Task directions - Look through the entries below and show every line containing the word "Decidable".

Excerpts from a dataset

....

-- pv_equiv track=rewrite | github.com/openanolis/trustee | tools/slsa/audit_reference_value_v2.py | power256_level
-- ===== SOURCE A (Python) =====
-- def power256_level(size: int) -> int:
--     if size < 1:
--         return -1
--     lvl = 0
--     s = size
--     while s > 1 and s % 256 == 0:
--         s //= 256
--         lvl += 1
--     return lvl if s == 1 else -1
-- ===== SOURCE B (Python) =====
-- def power256_level(size: int) -> int:
--     # closed-form: powers of 256 are exactly powers of two whose exponent is divisible by 8
--     if size < 1:
--         return -1
--     k = size.bit_length() - 1
--     if size != 1 << k:
--         return -1
--     return k // 8 if k % 8 == 0 else -1
-- ===== Notes on version B (the rewrite author's own statement) =====
-- stated objective: simpler
-- what changed: Replaces the iterative divide-by-256 loop with a closed-form bit test: size must equal 1 << (bit_length-1) (a power of two) and the exponent must be divisible by 8.
import Mathlib
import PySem

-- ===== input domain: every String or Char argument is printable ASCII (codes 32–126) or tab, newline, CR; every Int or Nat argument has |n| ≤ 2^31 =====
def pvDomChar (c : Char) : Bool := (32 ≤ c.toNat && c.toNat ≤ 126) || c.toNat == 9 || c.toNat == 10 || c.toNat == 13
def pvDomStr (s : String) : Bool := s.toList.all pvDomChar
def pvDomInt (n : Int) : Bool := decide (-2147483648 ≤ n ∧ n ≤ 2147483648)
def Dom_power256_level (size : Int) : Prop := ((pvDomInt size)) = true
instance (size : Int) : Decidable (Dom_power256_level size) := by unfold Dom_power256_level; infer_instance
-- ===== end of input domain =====

-- B replaces A's iterative divide-by-256 loop with a closed-form bit test (power of two whose exponent is divisible by 8).

-- ===== PORT A =====
-- the while loop of A: 'while s > 1 and s % 256 == 0: s //= 256; lvl += 1'
def powLoop (s : Int) (lvl : Int) : Int :=
  if h : 1 < s ∧ PySem.Int.mod s 256 = 0 then
    powLoop (PySem.Int.floordiv s 256) (lvl + 1)
  else if s = 1 then lvl else -1
termination_by s.toNat
decreasing_by
  rw [PySem.Int.floordiv_eq_ediv_of_pos (by norm_num : (0:Int) < 256)]
  obtain ⟨n, hn⟩ : ∃ n : Nat, s = (n : Int) := ⟨s.toNat, by omega⟩
  subst hn
  have h2 : ((n : Int) / 256) = ((n / 256 : Nat) : Int) := by push_cast; rfl
  rw [h2, Int.toNat_natCast, Int.toNat_natCast]
  have _h3 : 1 < n := by exact_mod_cast h.1
  exact Nat.div_lt_self (by omega) (by norm_num)

def power256_level (size : Int) : Int :=
  if size < 1 then -1
  else powLoop size 0

-- ===== PORT B =====
def power256_level_alt (size : Int) : Int :=
  if size < 1 then -1
  else
    -- k = size.bit_length() - 1  (a Nat: size ≥ 1 ⇒ bit_length ≥ 1, so the Nat subtraction is exact)
    let k : Nat := PySem.Int.bitLength size - 1
    if size ≠ (1 : Int) <<< k then -1       -- size != 1 << k
    else if k % 8 = 0 then ((k / 8 : Nat) : Int) else -1

-- ===== PRECONDITION & SPEC =====
def Spec_power256_level (size : Int) (out : Int) : Prop := out = power256_level_alt size
instance (size : Int) (out : Int) : Decidable (Spec_power256_level size out) := by unfold Spec_power256_level; infer_instance

-- ===== CLAIM (what is proved, stated in full; the proofs are below) =====
def Claim_equal_power256_level : Prop := ∀ (size : Int), Dom_power256_level size → Spec_power256_level size (power256_level size)

-- ===== LEMMAS AND PROOFS =====

lemma bitLength_two_pow (t : Nat) : PySem.Int.bitLength ((2 ^ t : Nat) : Int) = t + 1 := by
  induction t with
  | zero => decide
  | succ t ih =>
      have h : (2 ^ (t+1) : Nat) / 2 = 2 ^ t := by
        rw [pow_succ]; omega
      rw [PySem.Int.bitLength_natCast (by positivity), h, ih]

lemma one_shiftLeft_int (k : Nat) : ((1 : Int) <<< k) = ((2 ^ k : Nat) : Int) := by
  rw [Int.shiftLeft_eq]
  push_cast
  ring

lemma pow256_eq_two_pow (j : Nat) : (256 : Nat) ^ j = 2 ^ (8 * j) := by
  rw [pow_mul]; norm_num

-- B on a power of 256 returns the exponent
lemma alt_pow (j : Nat) : power256_level_alt ((256 ^ j : Nat) : Int) = j := by
  have h1 : (1:Nat) ≤ 256 ^ j := Nat.one_le_pow _ _ (by norm_num)
  have hlt : ¬ ((256 ^ j : Nat) : Int) < 1 := by exact_mod_cast Nat.not_lt.mpr h1
  have hbl : PySem.Int.bitLength ((256 ^ j : Nat) : Int) = 8 * j + 1 := by
    rw [pow256_eq_two_pow, bitLength_two_pow]
  have hsh : ((256 ^ j : Nat) : Int) = (1 : Int) <<< (8 * j) := by
    rw [one_shiftLeft_int, pow256_eq_two_pow]
  simp only [power256_level_alt, hlt, if_false]
  simp only [hbl, Nat.add_sub_cancel]
  rw [if_neg (by simp [hsh]), if_pos (Nat.mul_mod_right 8 j)]
  simp [Nat.mul_div_cancel_left j (by norm_num : (0:Nat) < 8)]

-- B on a non-power of 256 returns -1
lemma alt_notpow (n : Nat) (h1 : 1 ≤ n) (h : ∀ j : Nat, n ≠ 256 ^ j) :
    power256_level_alt (n : Int) = -1 := by
  have hlt : ¬ ((n : Nat) : Int) < 1 := by exact_mod_cast Nat.not_lt.mpr h1
  simp only [power256_level_alt, hlt, if_false]
  set k : Nat := PySem.Int.bitLength (n : Int) - 1 with hk
  by_cases he : (n : Int) = (1 : Int) <<< k
  · have hn2 : n = 2 ^ k := by
      rw [one_shiftLeft_int] at he
      exact_mod_cast he
    by_cases hm : k % 8 = 0
    · exfalso
      apply h (k / 8)
      rw [pow256_eq_two_pow, hn2, Nat.mul_div_cancel' (Nat.dvd_of_mod_eq_zero hm)]
    · simp [he, hm]
  · simp [he]

-- A's loop on a power of 256 counts the exponent
lemma powLoop_pow (j : Nat) (lvl : Int) : powLoop ((256 ^ j : Nat) : Int) lvl = lvl + j := by
  induction j generalizing lvl with
  | zero =>
      rw [powLoop]
      norm_num
  | succ j ih =>
      have hgt : (1 : Int) < ((256 ^ (j+1) : Nat) : Int) := by
        have : (256:Nat) ≤ 256 ^ (j+1) := Nat.le_self_pow (by omega) _
        exact_mod_cast by omega
      have hdvd : (256 : Int) ∣ ((256 ^ (j+1) : Nat) : Int) := by
        push_cast
        exact dvd_pow_self _ (by omega)
      have hmod : PySem.Int.mod ((256 ^ (j+1) : Nat) : Int) 256 = 0 :=
        (PySem.Int.mod_eq_zero_iff_dvd _ _).mpr hdvd
      have hdiv : PySem.Int.floordiv ((256 ^ (j+1) : Nat) : Int) 256 = ((256 ^ j : Nat) : Int) := by
        rw [PySem.Int.floordiv_eq_ediv_of_pos (by norm_num : (0:Int) < 256)]
        push_cast
        rw [pow_succ]
        exact Int.mul_ediv_cancel _ (by norm_num)
      rw [powLoop, dif_pos ⟨hgt, hmod⟩, hdiv, ih]
      push_cast
      ring

-- A's loop on a non-power of 256 returns -1
lemma powLoop_notpow (n : Nat) (h1 : 1 ≤ n) (h : ∀ j : Nat, n ≠ 256 ^ j) (lvl : Int) :
    powLoop (n : Int) lvl = -1 := by
  induction n using Nat.strong_induction_on generalizing lvl with
  | _ n ih =>
    have hne1 : n ≠ 1 := by intro he; exact h 0 (by simpa using he)
    by_cases hc : 1 < (n : Int) ∧ PySem.Int.mod (n : Int) 256 = 0
    · have hdvd : (256 : Nat) ∣ n := by
        have := (PySem.Int.mod_eq_zero_iff_dvd _ _).mp hc.2
        exact_mod_cast this
      obtain ⟨m, rfl⟩ := hdvd
      have hn1 : 1 < 256 * m := by exact_mod_cast hc.1
      have hm1 : 1 ≤ m := by omega
      have hdiv : PySem.Int.floordiv ((256 * m : Nat) : Int) 256 = (m : Int) := by
        rw [PySem.Int.floordiv_eq_ediv_of_pos (by norm_num : (0:Int) < 256)]
        push_cast
        exact Int.mul_ediv_cancel_left _ (by norm_num)
      have hmnp : ∀ j : Nat, m ≠ 256 ^ j := by
        intro j he
        exact h (j + 1) (by rw [he, pow_succ]; ring)
      rw [powLoop, dif_pos hc, hdiv]
      exact ih m (by omega) hm1 hmnp _
    · rw [powLoop, dif_neg hc, if_neg (by exact_mod_cast hne1)]

-- ===== VERDICT (by name: the statement is the Claim_ definition above) =====
theorem power256_level_spec : Claim_equal_power256_level := by
  intro size _
  unfold Spec_power256_level power256_level
  by_cases hlt : size < 1
  · simp [hlt, power256_level_alt]
  · simp only [hlt, if_false]
    have h1 : 1 ≤ size := by omega
    obtain ⟨n, rfl⟩ : ∃ n : Nat, size = (n : Int) := ⟨size.toNat, by omega⟩
    have hn : 1 ≤ n := by exact_mod_cast h1
    by_cases hp : ∃ j : Nat, n = 256 ^ j
    · obtain ⟨j, rfl⟩ := hp
      rw [powLoop_pow, alt_pow]
      ring
    · rw [not_exists] at hp
      rw [powLoop_notpow n hn hp, alt_notpow n hn hp]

....

Exercise output -
instance (size : Int) : Decidable (Dom_power256_level size) := by unfold Dom_power256_level; infer_instance
instance (size : Int) (out : Int) : Decidable (Spec_power256_level size out) := by unfold Spec_power256_level; infer_instance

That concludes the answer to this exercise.